The lines from the first line of the entries through the line containing "in range(max(size, 1))" are to be repeated exactly, with both of those lines included.

_Information provided:_
################

-- pv_equiv track=rewrite | github.com/ghackebeil/pybnb | src/tests/mpi/test_misc.py | _get_logging_baseline
-- ===== SOURCE A (Python) =====
-- def _get_logging_baseline(size):
--     out = """[DEBUG] 0: debug
-- [INFO] 0: info
-- [WARNING] 0: warning
-- [ERROR] 0: error
-- [CRITICAL] 0: critical"""
--     for i in range(1, size):
--         out += (
--             (
--                 """
-- [DEBUG] %d: debug
-- [INFO] %d: info
-- [WARNING] %d: warning
-- [ERROR] %d: error
-- [CRITICAL] %d: critical"""
--             )
--             % (i, i, i, i, i)
--         )
--     return out
-- ===== SOURCE B (Python) =====
-- _LEVELS = ["DEBUG", "INFO", "WARNING", "ERROR", "CRITICAL"]
--
--
-- def _get_logging_baseline(size):
--     return "\n".join(["[%s] %d: %s" % (lvl, i, lvl.lower())
--                       for i in range(max(size, 1))
--                       for lvl in _LEVELS])
-- ===== Notes on version B (the rewrite author's own statement) =====
-- stated objective: simpler
-- what changed: Replaces the hard-coded seed block plus an accumulating += loop of multi-line block literals with a flat list of single '[LEVEL] i: level' lines built over (process, level) pairs and joined with newline in one pass, clamping the range below by one so empty or negative sizes still yield the first process's block as A does.
import Mathlib
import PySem

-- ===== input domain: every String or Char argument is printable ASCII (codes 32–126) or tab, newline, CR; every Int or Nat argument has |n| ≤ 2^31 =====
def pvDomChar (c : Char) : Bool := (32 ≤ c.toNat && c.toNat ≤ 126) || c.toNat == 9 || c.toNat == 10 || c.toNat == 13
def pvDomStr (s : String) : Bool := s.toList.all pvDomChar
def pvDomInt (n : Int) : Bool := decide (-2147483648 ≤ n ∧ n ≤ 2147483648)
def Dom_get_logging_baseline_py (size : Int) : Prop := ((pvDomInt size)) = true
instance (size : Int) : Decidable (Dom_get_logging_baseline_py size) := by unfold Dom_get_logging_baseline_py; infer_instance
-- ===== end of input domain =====

-- B replaces A's seed string + accumulating loop of 5-line blocks with a flat join of single "[LEVEL] i: level" lines over (process, level) pairs (objective: simpler).


-- ===== PORT A =====
-- the "\n[DEBUG] %d: … [CRITICAL] %d: critical" % (i,i,i,i,i) string A appends each iteration
def pvBlockA (i : Int) : String :=
  "\n[DEBUG] " ++ PySem.Int.toStr i ++ ": debug\n[INFO] " ++ PySem.Int.toStr i ++
  ": info\n[WARNING] " ++ PySem.Int.toStr i ++ ": warning\n[ERROR] " ++ PySem.Int.toStr i ++
  ": error\n[CRITICAL] " ++ PySem.Int.toStr i ++ ": critical"

def get_logging_baseline_py (size : Int) : String :=
  (PySem.List.pyRange 1 size 1).foldl (fun out i => out ++ pvBlockA i)
    "[DEBUG] 0: debug\n[INFO] 0: info\n[WARNING] 0: warning\n[ERROR] 0: error\n[CRITICAL] 0: critical"

-- ===== PORT B =====
def pvLevels : List String := ["DEBUG", "INFO", "WARNING", "ERROR", "CRITICAL"]

-- "[%s] %d: %s" % (lvl, i, lvl.lower())
def pvLine (lvl : String) (i : Int) : String :=
  "[" ++ lvl ++ "] " ++ PySem.Int.toStr i ++ ": " ++ PySem.Str.lower lvl

def get_logging_baseline_py_alt (size : Int) : String :=
  PySem.Str.join "\n"
    ((PySem.List.pyRange 0 (max size 1) 1).flatMap (fun i => pvLevels.map (fun lvl => pvLine lvl i)))

-- ===== PRECONDITION & SPEC =====
def Spec_get_logging_baseline_py (size : Int) (out : String) : Prop := out = get_logging_baseline_py_alt size
instance (size : Int) (out : String) : Decidable (Spec_get_logging_baseline_py size out) := by unfold Spec_get_logging_baseline_py; infer_instance

-- ===== CLAIM (what is proved, stated in full; the proofs are below) =====
def Claim_equal_get_logging_baseline_py : Prop := ∀ (size : Int), Dom_get_logging_baseline_py size → Spec_get_logging_baseline_py size (get_logging_baseline_py size)

-- ===== LEMMAS AND PROOFS =====

-- the 5-line block for process i, as one string (proof-side abbreviation)
def pvBlock (i : Int) : String :=
  "[DEBUG] " ++ PySem.Int.toStr i ++ ": debug\n[INFO] " ++ PySem.Int.toStr i ++
  ": info\n[WARNING] " ++ PySem.Int.toStr i ++ ": warning\n[ERROR] " ++ PySem.Int.toStr i ++
  ": error\n[CRITICAL] " ++ PySem.Int.toStr i ++ ": critical"

theorem pvBlockA_eq (i : Int) : pvBlockA i = "\n" ++ pvBlock i := by
  apply String.ext
  simp [pvBlockA, pvBlock]

theorem pvSeed_eq :
    ("[DEBUG] 0: debug\n[INFO] 0: info\n[WARNING] 0: warning\n[ERROR] 0: error\n[CRITICAL] 0: critical" : String)
      = pvBlock 0 := by
  apply String.ext
  simp [pvBlock]
  decide

-- joining the five lines of one process gives its block
theorem pvJoinLines (i : Int) :
    PySem.Chars.join "\n".toList ((pvLevels.map (fun lvl => pvLine lvl i)).map String.toList)
      = (pvBlock i).toList := by
  simp only [pvLevels, List.map_cons, List.map_nil]
  rw [PySem.Chars.join_cons_cons, PySem.Chars.join_cons_cons, PySem.Chars.join_cons_cons,
      PySem.Chars.join_cons_cons, PySem.Chars.join_singleton]
  simp [pvLine, pvBlock, PySem.Str.lower, PySem.Chars.lower, PySem.Chars.lowerChar]
  decide

-- peeling one process's five lines off the front of the flat join
theorem pvJoinFive (i : Int) (rest : List (List Char)) (h : rest ≠ []) :
    PySem.Chars.join "\n".toList ((pvLevels.map (fun lvl => pvLine lvl i)).map String.toList ++ rest)
      = (pvBlock i).toList ++ "\n".toList ++ PySem.Chars.join "\n".toList rest := by
  obtain ⟨r, rest', rfl⟩ := List.exists_cons_of_ne_nil h
  have h5 := pvJoinLines i
  simp only [pvLevels, List.map_cons, List.map_nil] at h5 ⊢
  rw [PySem.Chars.join_cons_cons, PySem.Chars.join_cons_cons, PySem.Chars.join_cons_cons,
      PySem.Chars.join_cons_cons, PySem.Chars.join_singleton] at h5
  simp only [List.cons_append, List.nil_append]
  rw [PySem.Chars.join_cons_cons, PySem.Chars.join_cons_cons, PySem.Chars.join_cons_cons,
      PySem.Chars.join_cons_cons, PySem.Chars.join_cons_cons]
  simp [← h5, List.append_assoc]

-- the flat join over (process, level) pairs equals the join of per-process blocks
theorem pvJoinFlat (l : List Int) :
    PySem.Chars.join "\n".toList
        ((l.flatMap (fun i => pvLevels.map (fun lvl => pvLine lvl i))).map String.toList)
      = PySem.Chars.join "\n".toList ((l.map pvBlock).map String.toList) := by
  induction l with
  | nil => simp
  | cons a l ih =>
      cases l with
      | nil =>
          simp only [List.flatMap_cons, List.flatMap_nil, List.append_nil, List.map_cons,
            List.map_nil]
          rw [PySem.Chars.join_singleton, ← pvJoinLines a]
      | cons b l' =>
          rw [List.flatMap_cons, List.map_append,
              pvJoinFive a _ (by simp [pvLevels, List.flatMap_cons]), ih]
          simp only [List.map_cons]
          rw [PySem.Chars.join_cons_cons]

-- shifting the separator-plus-head append into the first element of a join
theorem pvJoinShift (s t : String) (rest : List String) :
    PySem.Str.join "\n" ((s ++ ("\n" ++ t)) :: rest) = PySem.Str.join "\n" (s :: t :: rest) := by
  apply String.ext
  cases rest with
  | nil => simp [PySem.Str.join, PySem.Chars.join, List.intercalate]
  | cons r rs =>
      simp only [PySem.Str.toList_join, List.map_cons]
      rw [PySem.Chars.join_cons_cons, PySem.Chars.join_cons_cons, PySem.Chars.join_cons_cons]
      simp [List.append_assoc]

theorem pvFoldl_join (l : List Int) (s : String) :
    l.foldl (fun out i => out ++ ("\n" ++ pvBlock i)) s
      = PySem.Str.join "\n" (s :: l.map pvBlock) := by
  induction l generalizing s with
  | nil =>
      apply String.ext
      simp [PySem.Str.join, PySem.Chars.join, List.intercalate]
  | cons a l ih =>
      simp only [List.foldl_cons, List.map_cons]
      rw [ih, pvJoinShift]

-- ===== VERDICT (by name: the statement is the Claim_ definition above) =====
theorem get_logging_baseline_py_spec : Claim_equal_get_logging_baseline_py := by
  intro size _
  unfold Spec_get_logging_baseline_py get_logging_baseline_py get_logging_baseline_py_alt
  have halt : PySem.Str.join "\n"
      ((PySem.List.pyRange 0 (max size 1) 1).flatMap (fun i => pvLevels.map (fun lvl => pvLine lvl i)))
      = PySem.Str.join "\n" ((PySem.List.pyRange 0 (max size 1) 1).map pvBlock) := by
    apply String.ext
    simp only [PySem.Str.toList_join]
    exact pvJoinFlat _
  rw [halt]
  simp only [pvBlockA_eq, pvSeed_eq, pvFoldl_join]
  rw [PySem.List.pyRange_one_cons (by omega : (0:Int) < max size 1), List.map_cons]
  by_cases h : 1 <= size
  . rw [show max size 1 = size by omega]
    norm_num
  . rw [show max size 1 = 1 by omega]
    norm_num
    rw [PySem.List.pyRange_one_eq_nil (by omega : size <= 1)]
    simp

################

_Result of the exercise:_
-- pv_equiv track=rewrite | github.com/ghackebeil/pybnb | src/tests/mpi/test_misc.py | _get_logging_baseline
-- ===== SOURCE A (Python) =====
-- def _get_logging_baseline(size):
--     out = """[DEBUG] 0: debug
-- [INFO] 0: info
-- [WARNING] 0: warning
-- [ERROR] 0: error
-- [CRITICAL] 0: critical"""
--     for i in range(1, size):
--         out += (
--             (
--                 """
-- [DEBUG] %d: debug
-- [INFO] %d: info
-- [WARNING] %d: warning
-- [ERROR] %d: error
-- [CRITICAL] %d: critical"""
--             )
--             % (i, i, i, i, i)
--         )
--     return out
-- ===== SOURCE B (Python) =====
-- _LEVELS = ["DEBUG", "INFO", "WARNING", "ERROR", "CRITICAL"]
--
--
-- def _get_logging_baseline(size):
--     return "\n".join(["[%s] %d: %s" % (lvl, i, lvl.lower())
--                       for i in range(max(size, 1))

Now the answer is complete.